Second, integrate over the distribution of L:
E[D(S,L)] = E[ E[D(S,L)|L] ] = int_0^\infty E[D(S,L) | L = y] y/(2*l^2)exp(-y/l) dy =
alpha*( s - (s/l^2)/(1/l + 1/s)^2 - 3/(2*l^2)/(1/l + 1/s)^3 ).
Moreover, s and l are determined by lambda and Lo, since E[S] = 2*s = lambda and E[L] = 2*l = Lo. Note that Var[S] = 2*s^2 = lambda*s and E[L] = 2*l = Lo, Var[L] = 2*l^2 = Lo*l, so the variance "scales" differently than in the case when we use exponential distributions.
What parameters do you use for drawing the graphs above? (i.e., Lo, and the paramters for lambda(t) ).
There is an interesting property if you convolve two exponentials with L0 and L1 characteristic lengths. The result is essentially proportional to "exp(-x/L0)-exp(-x/L1)" where L1>L0.
This means that the expected value should be
1/(1/L1+1/x) - 1/(1/L0+1/x)
If I pick something like L1=8 units and L0=7 units then the incremental dispersion looks like:
(this is the derivative of the above function)
What I like about it, is that it generates the "cusp" that Hubbert saw on his cumulative footage return graph. Look at the superimposed blue curve:
The non-sweet spot return shows a plateau at zero (constant positive rate) whereas the sweet spot definitely shows a cusp, which may be reflected by the actual data that Hubbert plotted.
I will try to reconcile the difference between your formula and this one. Admittedly, I did this my derivation in my head because of the convolution identity that dawned on me.
Yes, if L is a sum of independent exponentials with means Lo and L1, then L has density
(*) 1/(L1-L0)*( exp(-x/L1)-exp(-x/L0) ), for x >= 0.
(Of course, when L0->L1 this will collapse to a Gamma distribution with 2 degrees of freedom).
In the formulas above, I assumed that S is also Gamma(2,s) distributed, which perhaps is harder to give a physical interpretation than for L. If we assume S ~ Exp(lambda) and L density (*), then
E[D(S,L)] = lambda*(1 - 1/(L1-Lo)*(1/(1/lambda + 1/L1) - 1/(1/lambda + 1/Lo)) ).
But perhaps all this fiddling around with different distibutions is of moderate interest: it is probably most important to recognice that the most important thing is to have some kind of uncertainty ("dispersion") in lambda and L. Whether this is the case, I would say, comes down to how sensitive the "output" is to the various assumptions on the distributions, the "output" being whatever the model help us to say about the real world. (In this case, perhaps the expected volume of discoveries in the next few years.)

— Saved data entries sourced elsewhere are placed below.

lemma pvNul_pos {p n : List Char} (hNp : pvNul ∉ p) (hNn : pvNul ∉ n) {q : Nat}
    (h : (n ++ pvNul :: p)[q]? = some pvNul) : q = n.length := by
  by_contra hne
  rcases Nat.lt_or_ge q n.length with hq | hq
  · rw [List.getElem?_append_left hq] at h
    exact hNn (List.mem_of_getElem? h)
  · rw [List.getElem?_append_right hq] at h
    rw [show q - n.length = (q - n.length - 1) + 1 from by omega, List.getElem?_cons_succ] at h
    exact hNp (List.mem_of_getElem? h)

lemma pvBr_idx {t : List Char} {b m x : Nat} (h : t.take b = t.drop m) (hx : x < b) :
    t[x]? = t[m+x]? := by
  have h' := congrArg (fun l => l[x]?) h
  simpa [List.getElem?_take, hx, List.getElem?_drop] using h'

-- the overall border of nxt ++ NUL :: prev is exactly an overlap, when NUL occurs in neither
lemma pvBr_sep (p n : List Char) (hNp : pvNul ∉ p) (hNn : pvNul ∉ n) (b : Nat) :
    pvBrP (n ++ pvNul :: p) (n ++ pvNul :: p).length b ↔ (b < (n ++ pvNul :: p).length ∧ pvMatchP p n b) := by
  have hN : (n ++ pvNul :: p).length = n.length + 1 + p.length := by
    simp only [List.length_append, List.length_cons]; omega
  have hsome : (n ++ pvNul :: p)[n.length]? = some pvNul := by
    rw [List.getElem?_append_right le_rfl, Nat.sub_self, List.getElem?_cons_zero]
  have hsplit : ∀ b ≤ n.length, b ≤ p.length →
      ((n ++ pvNul :: p).take b = n.take b ∧
        (n ++ pvNul :: p).drop ((n ++ pvNul :: p).length - b) = p.drop (p.length - b)) := by
    intro b hbM hbL
    constructor
    · rw [List.take_append_of_le_length hbM]
    · rw [List.drop_append, List.drop_eq_nil_of_le (by omega), List.nil_append,
        show (n ++ pvNul :: p).length - b - n.length = (p.length - b) + 1 from by omega,
        List.drop_succ_cons]
  constructor
  · rintro ⟨hb, heq⟩
    rw [List.take_length] at heq
    have hbM : b ≤ n.length := by
      by_contra hgt
      have h3 := pvBr_idx heq (show n.length < b from by omega)
      rw [hsome] at h3
      have h4 := pvNul_pos hNp hNn h3.symm
      omega
    have hbL : b ≤ p.length := by
      by_contra hgt
      have hx : b - p.length - 1 < b := by omega
      have h3 := pvBr_idx heq hx
      rw [show (n ++ pvNul :: p).length - b + (b - p.length - 1) = n.length from by omega,
        hsome] at h3
      have h4 := pvNul_pos hNp hNn h3
      omega
    obtain ⟨h4, h5⟩ := hsplit b hbM hbL
    rw [h4, h5] at heq
    exact ⟨hb, ⟨by omega, heq⟩⟩
  · rintro ⟨hb, hble, hmatch⟩
    obtain ⟨h4, h5⟩ := hsplit b (by omega) (by omega)
    refine ⟨hb, ?_⟩
    rw [List.take_length, h4, h5]
    exact hmatch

Another thing we could try to adress is the sample variability: we have focused on the mean of D(S,L), but it should be straight forward to compute condfidence intervals for future discoveries, given assumptions on the distributions of S and L. (Maybe you already did this).
Another (minor) comment: i don't think the single dispersive model corresponds to a uniformly distributed L --- in that model, L = Lo deterministically (i.e. point mass 1 at Lo in probability lingo).
In fact, L uniformly distributed on [0,2*L0] (to make E[L] = L0) gives
E[D(S,L)] = labmda*( 1 - 1/(2*Lo) + 1/(2*Lo)*exp(-2*Lo/lambda) ).